Toward Polymorphic Backdoor against Semantic Communication via Intensity-Based Poisoning
Xiao Yang 1, Yuni Lai 2, Gaolei Li 1, Jun Wu 1, Kai Zhou 2, Jianhua Li 1, Mingzhe Chen 3
Published on arXiv
2604.23231
Model Poisoning
OWASP ML Top 10 — ML10
Data Poisoning Attack
OWASP ML Top 10 — ML02
Key Finding
Achieves high attack efficacy with multiple target outputs controlled by trigger intensity while maintaining normal transmission fidelity for benign samples
SemBugger
Novel technique introduced
Semantic Communication (SC) backdoor attacks aim to utilize triggers to manipulate the system into producing predetermined outputs via backdoored shared knowledge. Current SC backdoors adopt monomorphic paradigms with single attack target, which suffers from limited attack diversity, efficiency, and flexibility in heterogeneous downstream scenarios.

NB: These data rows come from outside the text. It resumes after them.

-- pv_equiv track=rewrite | github.com/KarthickJShankar/PythonCodes | Everyday COding/string Manupulation retest.py | solution
-- ===== SOURCE A (Python) =====
-- def solution(st):
--     new_list = []
--     for n in st:
--         if n not in new_list:
--             new_list.append(n)
--         elif n in new_list:
--             new_list.remove(n)
--             new_list.append(n)
--     return ''.join(new_list)
-- ===== SOURCE B (Python) =====
-- def solution(st):
--     # Last-occurrence order is the reverse of the first-occurrence dedup of the
--     # reversed string: dict.fromkeys keeps first occurrences in order, O(n) total.
--     return ''.join(reversed(dict.fromkeys(reversed(st))))
-- ===== Notes on version B (the rewrite author's own statement) =====
-- stated objective: faster
-- what changed: Replaces the quadratic move-to-back list loop (membership test + remove per char) with a single hashed dedup: reverse the string, dict.fromkeys for first occurrences, reverse back.
import Mathlib
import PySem

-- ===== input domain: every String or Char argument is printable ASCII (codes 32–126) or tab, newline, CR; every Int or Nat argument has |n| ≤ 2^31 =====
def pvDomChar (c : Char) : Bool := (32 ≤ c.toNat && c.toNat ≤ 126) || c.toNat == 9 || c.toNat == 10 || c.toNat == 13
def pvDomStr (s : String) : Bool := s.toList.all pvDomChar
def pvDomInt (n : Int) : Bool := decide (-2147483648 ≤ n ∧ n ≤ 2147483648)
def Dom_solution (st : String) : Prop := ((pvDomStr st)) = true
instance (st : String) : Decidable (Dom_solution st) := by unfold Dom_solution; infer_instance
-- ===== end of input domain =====

-- B replaces A's quadratic move-to-back list loop with reverse → first-occurrence dedup → reverse.

-- ===== PORT A =====
-- one iteration of A's for-loop body over the accumulator new_list
def solutionStep (new_list : List Char) (n : Char) : List Char :=
  if n ∉ new_list then new_list ++ [n]
  else if n ∈ new_list then
    match PySem.List.remove? new_list n with
    | some l => l ++ [n]
    | none => new_list   -- unreachable: this branch is guarded by n ∈ new_list
  else new_list

def solution (st : String) : String :=
  String.ofList (st.toList.foldl solutionStep [])

-- ===== PORT B =====
def solution_alt (st : String) : String :=
  String.ofList ((PySem.List.dedup st.toList.reverse).reverse)

-- ===== PRECONDITION & SPEC =====
def Spec_solution (st : String) (out : String) : Prop := out = solution_alt st
instance (st : String) (out : String) : Decidable (Spec_solution st out) := by unfold Spec_solution; infer_instance

-- ===== CLAIM (what is proved, stated in full; the proofs are below) =====
def Claim_equal_solution : Prop := ∀ (st : String), Dom_solution st → Spec_solution st (solution st)

-- ===== LEMMAS AND PROOFS =====

-- structural form of first-occurrence dedup, used only in the proofs
def fdd : List Char → List Char
  | [] => []
  | x :: xs => x :: (fdd xs).filter (fun y => !(y == x))

theorem foldl_add_eq_append_filter (xs s : List Char) (hs : s.Nodup) :
    xs.foldl PySem.Set.add s = s ++ (fdd xs).filter (fun y => !(s.contains y)) := by
  induction xs generalizing s with
  | nil => simp [fdd]
  | cons x xs ih =>
    simp only [List.foldl_cons, fdd]
    by_cases hx : x ∈ s
    · have hadd : PySem.Set.add s x = s := by
        simp [PySem.Set.add, List.contains_eq_mem, hx]
      rw [hadd, ih s hs]
      congr 1
      rw [List.filter_cons]
      simp only [List.contains_eq_mem, hx, decide_true, Bool.not_true, Bool.false_eq_true,
        if_false, List.filter_filter]
      apply List.filter_congr
      intro y _
      by_cases hyx : y = x
      · subst hyx; simp [hx]
      · simp [hyx]
    · have hadd : PySem.Set.add s x = s ++ [x] := by
        simp [PySem.Set.add, List.contains_eq_mem, hx]
      have hs' : (s ++ [x]).Nodup := by
        rw [List.nodup_append]
        exact ⟨hs, List.nodup_singleton x, fun a ha b hb => (List.mem_singleton.mp hb) ▸ fun h => hx (h ▸ ha)⟩
      rw [hadd, ih _ hs', List.filter_cons]
      simp only [List.contains_eq_mem, hx, decide_false, Bool.not_false, if_true,
        List.append_assoc, List.singleton_append, List.filter_filter]
      congr 2
      apply List.filter_congr
      intro y _
      by_cases hyx : y = x
      · subst hyx; simp [hx]
      · by_cases hys : y ∈ s <;> simp [hyx, hys]

theorem ofList_eq_fdd (xs : List Char) : PySem.Set.ofList xs = fdd xs := by
  have h := foldl_add_eq_append_filter xs [] List.nodup_nil
  simpa [PySem.Set.ofList, PySem.Set.empty] using h

theorem fdd_nodup (xs : List Char) : (fdd xs).Nodup := by
  rw [← ofList_eq_fdd]; exact PySem.Set.nodup_ofList xs

theorem foldl_step_eq (l : List Char) :
    l.foldl solutionStep [] = (fdd l.reverse).reverse := by
  induction l using List.reverseRecOn with
  | nil => simp [fdd]
  | append_singleton l n ih =>
    rw [List.foldl_append, List.foldl_cons, List.foldl_nil, ih,
      List.reverse_append, List.reverse_singleton, List.singleton_append]
    show solutionStep (fdd l.reverse).reverse n = (fdd (n :: l.reverse)).reverse
    have hnd : ((fdd l.reverse).reverse).Nodup := by
      simpa using fdd_nodup l.reverse
    simp only [fdd, List.reverse_cons]
    by_cases hn : n ∈ (fdd l.reverse).reverse
    · have hrm := PySem.List.remove?_eq_some_erase ((fdd l.reverse).reverse) n hn
      simp only [solutionStep, hn, not_true, if_false, if_true, hrm]
      have herase : ((fdd l.reverse).reverse).erase n
          = ((fdd l.reverse).reverse).filter (fun y => !(y == n)) := by
        rw [List.Nodup.erase_eq_filter hnd]
        simp [bne]
      rw [herase, List.filter_reverse]
    · simp only [solutionStep, hn, not_false_iff, if_true]
      have hfix : (fdd l.reverse).filter (fun y => !(y == n)) = fdd l.reverse := by
        apply List.filter_eq_self.mpr
        intro y hy
        have : y ≠ n := by
          intro h; subst h
          exact hn (by simpa using hy)
        simp [this]
      rw [hfix]

-- ===== VERDICT (by name: the statement is the Claim_ definition above) =====
theorem solution_spec : Claim_equal_solution := by
  intro st _
  unfold Spec_solution solution solution_alt
  rw [foldl_step_eq, PySem.List.dedup, ofList_eq_fdd]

To overcome the limitations, we propose SemBugger, a polymorphic SC backdoor. By dynamically adjusting the trigger intensity, SemBugger finely-grained controls over the SC knowledge to generate diverse malicious results from the system. Specifically, SemBugger is realized through a multi-effect poisoning-training framework. It introduces graded-intensity triggers to poison training data and optimizes SC systems with hierarchical malicious loss. The trained system's knowledge dynamically adapts to trigger intensity in inputs to yield target outputs, all while preserving transmission fidelity for benign samples. Moreover, to augment SC security, we propose a provable robustness defense that resists SemBugger's homogeneous attacks through a controlled noise mechanism. It operates via strategically adding noise in SC inputs, and we formally provide a theoretical lower bound on the defense efficacy. Experiments across diverse SC models and benchmark datasets indicate that SemBugger attains high attack efficacy while maintaining the regular functionality of SC systems. Meanwhile, the designed defense effectively neutralizes SemBugger attacks.
Key Contributions
- SemBugger: first polymorphic backdoor for semantic communication enabling multiple attack targets via intensity-graded triggers
- Multi-effect poisoning-training framework with hierarchical malicious loss for fine-grained control over backdoored knowledge
- Provable robustness defense with theoretical lower bound on defense efficacy against homogeneous backdoor attacks
🛡️ Threat Analysis
Attack is realized through data poisoning—introducing graded-intensity triggers into training data and optimizing with hierarchical malicious loss to corrupt the shared knowledgebase.
Core contribution is a backdoor attack (SemBugger) that embeds trigger-activated malicious behavior in semantic communication systems through poisoned training, with intensity-graded triggers enabling multiple target outputs.